** Task objective **
Find the line with "-- boundary lists" and the line with "-- so the total" in the entries below; output exactly those two lines, every line between them, and no others.

(Data excerpts Opens)

-- pv_equiv track=rewrite | github.com/muneebalam/scrapenhl2 | scrapenhl2/plot/game_timeline.py | _get_contiguous_times
-- ===== SOURCE A (Python) =====
-- def _get_contiguous_times(times, tolerance=2):
--     """
--     Returns tuples of start and end times inferred from list of all times.
--
--     For example, [1, 2, 3, 5, 6, 7, 10] would yield ((1, 3), (5, 7), (10, 10))
--     :param times: a list or series of ints. Must be sorted ascending.
--     :param tolerance: gaps must be at least this long to be registered. E.g. 2 skips 1-sec shift anomalies
--
--     :return: tuple of tuple-2s of ints
--     """
--     cont_times = []
--     for i in range(len(times)):
--         if i == 0:
--             cont_times.append([times[i], times[i]])
--         else:
--             if times[i] == times[i - 1] + 1:
--                 cont_times[-1][-1] = times[i]
--             else:
--                 cont_times.append([times[i], times[i]])
--     cont_times = tuple((s, e) for s, e in cont_times if e - s >= tolerance)
--     return cont_times
-- ===== SOURCE B (Python) =====
-- def _get_contiguous_times(times, tolerance=2):
--     ts = list(times)
--     if not ts:
--         return ()
--     starts = [ts[0]] + [x for p, x in zip(ts, ts[1:]) if x != p + 1]
--     ends = [x for x, n in zip(ts, ts[1:]) if n != x + 1] + [ts[-1]]
--     return tuple((s, e) for s, e in zip(starts, ends) if e - s >= tolerance)
-- ===== Notes on version B (the rewrite author's own statement) =====
-- stated objective: alternative
-- what changed: Replaced the stateful index loop that appends runs and mutates the last run's end with a stateless decomposition: run starts and run ends are each computed by a pairwise zip(ts, ts[1:]) comprehension and then zipped together before the same tolerance filter.
import Mathlib
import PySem

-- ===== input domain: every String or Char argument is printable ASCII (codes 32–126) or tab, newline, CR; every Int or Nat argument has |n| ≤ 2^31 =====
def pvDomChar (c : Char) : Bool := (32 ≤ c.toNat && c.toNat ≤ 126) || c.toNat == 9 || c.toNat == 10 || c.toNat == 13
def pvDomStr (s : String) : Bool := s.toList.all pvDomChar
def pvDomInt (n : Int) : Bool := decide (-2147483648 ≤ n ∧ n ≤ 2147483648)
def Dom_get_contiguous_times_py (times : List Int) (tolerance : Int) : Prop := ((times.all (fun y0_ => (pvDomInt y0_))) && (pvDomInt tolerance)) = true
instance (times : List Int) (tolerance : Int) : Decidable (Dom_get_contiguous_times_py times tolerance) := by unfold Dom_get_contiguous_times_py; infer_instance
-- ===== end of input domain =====

-- B replaces A's stateful run-mutating index loop by zipping two pairwise-comprehension
-- boundary lists (run starts / run ends); same values everywhere, no speed claim.

-- ===== PORT A =====
-- cont_times[-1][-1] = v ; A's loop only reaches this with a nonempty accumulator,
-- so the total getD default is never the result.
def pvSetLastEnd (acc : List (Int × Int)) (v : Int) : List (Int × Int) :=
  acc.dropLast ++ [((acc.getLast?.getD (0, 0)).1, v)]

-- one iteration of A's 'for i in range(len(times))' body
def pvAStep (times : List Int) (acc : List (Int × Int)) (i : Int) : List (Int × Int) :=
  if i = 0 then
    acc ++ [(PySem.List.pyGetD times i 0, PySem.List.pyGetD times i 0)]
  else if PySem.List.pyGetD times i 0 = PySem.List.pyGetD times (i - 1) 0 + 1 then
    pvSetLastEnd acc (PySem.List.pyGetD times i 0)
  else
    acc ++ [(PySem.List.pyGetD times i 0, PySem.List.pyGetD times i 0)]

def get_contiguous_times_py (times : List Int) (tolerance : Int) : List (Int × Int) :=
  ((PySem.List.pyRange 0 (times.length : Int) 1).foldl (pvAStep times) []).filter
    (fun p => decide (tolerance ≤ p.2 - p.1))

-- ===== PORT B =====
-- [x for p, x in zip(ts, ts[1:]) if x != p + 1]
def pvFS (px : Int × Int) : Option Int := if px.2 ≠ px.1 + 1 then some px.2 else none
-- [x for x, n in zip(ts, ts[1:]) if n != x + 1]
def pvFE (px : Int × Int) : Option Int := if px.2 ≠ px.1 + 1 then some px.1 else none

def get_contiguous_times_py_alt (times : List Int) (tolerance : Int) : List (Int × Int) :=
  match times with
  | [] => []
  | t :: rest =>
    let pairs := (t :: rest).zip rest   -- zip(ts, ts[1:]); ts[1:] of t::rest is rest
    let starts := t :: pairs.filterMap pvFS
    let ends := pairs.filterMap pvFE ++ [PySem.List.pyGetD (t :: rest) (-1) 0]  -- ts[-1]
    (starts.zip ends).filter (fun p => decide (tolerance ≤ p.2 - p.1))

-- ===== PRECONDITION & SPEC =====
def Spec_get_contiguous_times_py (times : List Int) (tolerance : Int) (out : List (Int × Int)) : Prop := out = get_contiguous_times_py_alt times tolerance
instance (times : List Int) (tolerance : Int) (out : List (Int × Int)) : Decidable (Spec_get_contiguous_times_py times tolerance out) := by unfold Spec_get_contiguous_times_py; infer_instance

-- ===== CLAIM (what is proved, stated in full; the proofs are below) =====
def Claim_equal_get_contiguous_times_py : Prop := ∀ (times : List Int) (tolerance : Int), Dom_get_contiguous_times_py times tolerance → Spec_get_contiguous_times_py times tolerance (get_contiguous_times_py times tolerance)

-- ===== LEMMAS AND PROOFS =====

-- canonical front-to-back run builder both ports are reduced to
def pvLoop (s e : Int) : List Int → List (Int × Int)
  | [] => [(s, e)]
  | y :: ys => if y = e + 1 then pvLoop s y ys else (s, e) :: pvLoop y y ys

theorem pvLoop_congr (xs : List Int) : ∀ (e s s' w : Int) (r : List (Int × Int)),
    pvLoop s e xs = (s, w) :: r → pvLoop s' e xs = (s', w) :: r := by
  induction xs with
  | nil =>
    intro e s s' w r h
    simp [pvLoop] at h ⊢
    exact h
  | cons y ys ih =>
    intro e s s' w r h
    by_cases hy : y = e + 1
    · simp only [pvLoop, if_pos hy] at h ⊢; exact ih y s s' w r h
    · simp [pvLoop, hy] at h ⊢
      exact h

theorem pvFoldA_inv (ts : List Int) (d : List Int) : ∀ (k : Nat) (pre : List (Int × Int)) (s e : Int),
    1 ≤ k → ts.drop k = d → ts[k - 1]?.getD 0 = e →
    (PySem.List.pyRange (k : Int) (ts.length : Int) 1).foldl (pvAStep ts) (pre ++ [(s, e)]) =
      pre ++ pvLoop s e d := by
  induction d with
  | nil =>
    intro k pre s e hk hd _
    have hlen : ts.length ≤ k := by
      have := congrArg List.length hd
      simp at this; omega
    rw [PySem.List.pyRange_one_eq_nil (by exact_mod_cast hlen)]
    simp [pvLoop]
  | cons y ys ih =>
    intro k pre s e hk hd he
    have hklen : k < ts.length := by
      have hl := congrArg List.length hd
      simp [List.length_drop] at hl; omega
    have hk0 : ¬ (k = 0) := by omega
    have h1 : ts[k]? = some y := by
      have h0 : (ts.drop k)[0]? = some y := by rw [hd]; rfl
      rw [List.getElem?_drop] at h0; simpa using h0
    have hy : ts[k]?.getD 0 = y := by rw [h1]; rfl
    have hcast : ((k : Int) - 1) = ((k - 1 : Nat) : Int) := by omega
    have hdrop : ts.drop (k + 1) = ys := by
      have := congrArg List.tail hd
      rwa [List.tail_drop] at this
    rw [PySem.List.pyRange_one_cons (by exact_mod_cast hklen)]
    rw [List.foldl_cons]
    rw [show ((k : Int) + 1) = ((k + 1 : Nat) : Int) by push_cast; ring]
    by_cases hmerge : y = e + 1
    · have hstep : pvAStep ts (pre ++ [(s, e)]) (k : Int) = pre ++ [(s, y)] := by
        simp [pvAStep, hk0, hcast, hy, he, hmerge, pvSetLastEnd]
      rw [hstep, ih (k + 1) pre s y (by omega) hdrop (by simpa using hy)]
      simp [pvLoop, hmerge]
    · have hstep : pvAStep ts (pre ++ [(s, e)]) (k : Int) = (pre ++ [(s, e)]) ++ [(y, y)] := by
        simp [pvAStep, hk0, hcast, hy, he, hmerge]
      rw [hstep, ih (k + 1) (pre ++ [(s, e)]) y y (by omega) hdrop (by simpa using hy)]
      simp [pvLoop, hmerge]

theorem pvFoldA_eq (t : Int) (rest : List Int) :
    (PySem.List.pyRange 0 ((t :: rest).length : Int) 1).foldl (pvAStep (t :: rest)) [] =
      pvLoop t t rest := by
  have hlen : (0 : Int) < ((t :: rest).length : Int) := by
    simp
  rw [PySem.List.pyRange_one_cons hlen, List.foldl_cons]
  have h0 : pvAStep (t :: rest) [] 0 = [] ++ [(t, t)] := by
    simp [pvAStep, PySem.List.pyGetD_zero_cons]
  rw [h0]
  have := pvFoldA_inv (t :: rest) rest 1 [] t t (le_refl 1) (by simp) (by rfl)
  simpa using this

-- ts[-1] of a cons-of-cons ignores the head
theorem pvLast_cons (x y : Int) (ys : List Int) :
    PySem.List.pyGetD (x :: y :: ys) (-1) 0 = PySem.List.pyGetD (y :: ys) (-1) 0 := by
  rw [PySem.List.pyGetD_neg_one (x :: y :: ys) 0 (by simp),
      PySem.List.pyGetD_neg_one (y :: ys) 0 (by simp)]
  exact List.getLast_cons (by simp)

theorem pvB_zip (xs : List Int) : ∀ (x : Int),
    ((x :: ((x :: xs).zip xs).filterMap pvFS).zip
      (((x :: xs).zip xs).filterMap pvFE ++ [PySem.List.pyGetD (x :: xs) (-1) 0])) =
      pvLoop x x xs := by
  induction xs with
  | nil =>
    intro x
    simp [pvLoop, PySem.List.pyGetD_neg_one _ _ (by simp : ([x] : List Int) ≠ [])]
  | cons y ys ih =>
    intro x
    have hzip : ((x :: y :: ys).zip (y :: ys)) = (x, y) :: ((y :: ys).zip ys) := rfl
    rw [hzip, pvLast_cons]
    by_cases h : y = x + 1
    · have hS : pvFS (x, y) = none := by simp [pvFS, h]
      have hE : pvFE (x, y) = none := by simp [pvFE, h]
      rw [List.filterMap_cons, hS, List.filterMap_cons, hE]
      obtain ⟨w, rst, hwr⟩ : ∃ w rst,
          ((y :: ys).zip ys).filterMap pvFE ++ [PySem.List.pyGetD (y :: ys) (-1) 0] = w :: rst := by
        cases hE' : ((y :: ys).zip ys).filterMap pvFE with
        | nil => exact ⟨PySem.List.pyGetD (y :: ys) (-1) 0, [], by simp⟩
        | cons a l => exact ⟨a, l ++ [PySem.List.pyGetD (y :: ys) (-1) 0], by simp⟩
      have ihx := ih y
      rw [hwr] at ihx ⊢
      rw [List.zip_cons_cons] at ihx ⊢
      simp only [pvLoop, if_pos h]
      exact (pvLoop_congr ys y y x w _ ihx.symm).symm
    · have hS : pvFS (x, y) = some y := by simp [pvFS, h]
      have hE : pvFE (x, y) = some x := by simp [pvFE, h]
      rw [List.filterMap_cons, hS, List.filterMap_cons, hE]
      simp only [List.cons_append, List.zip_cons_cons]
      rw [ih y]
      simp [pvLoop, h]

-- ===== VERDICT (by name: the statement is the Claim_ definition above) =====
theorem get_contiguous_times_py_spec : Claim_equal_get_contiguous_times_py := by
  intro times tolerance _
  unfold Spec_get_contiguous_times_py
  cases times with
  | nil => rfl
  | cons t rest =>
    have hB : get_contiguous_times_py_alt (t :: rest) tolerance =
        ((t :: ((t :: rest).zip rest).filterMap pvFS).zip
          (((t :: rest).zip rest).filterMap pvFE ++ [PySem.List.pyGetD (t :: rest) (-1) 0])).filter
          (fun p => decide (tolerance ≤ p.2 - p.1)) := rfl
    rw [hB]
    unfold get_contiguous_times_py
    rw [pvFoldA_eq, pvB_zip rest t]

(Data excerpts Closes)

** Exercise answer **
-- boundary lists (run starts / run ends); same values everywhere, no speed claim.

-- ===== PORT A =====
-- cont_times[-1][-1] = v ; A's loop only reaches this with a nonempty accumulator,
-- so the total getD default is never the result.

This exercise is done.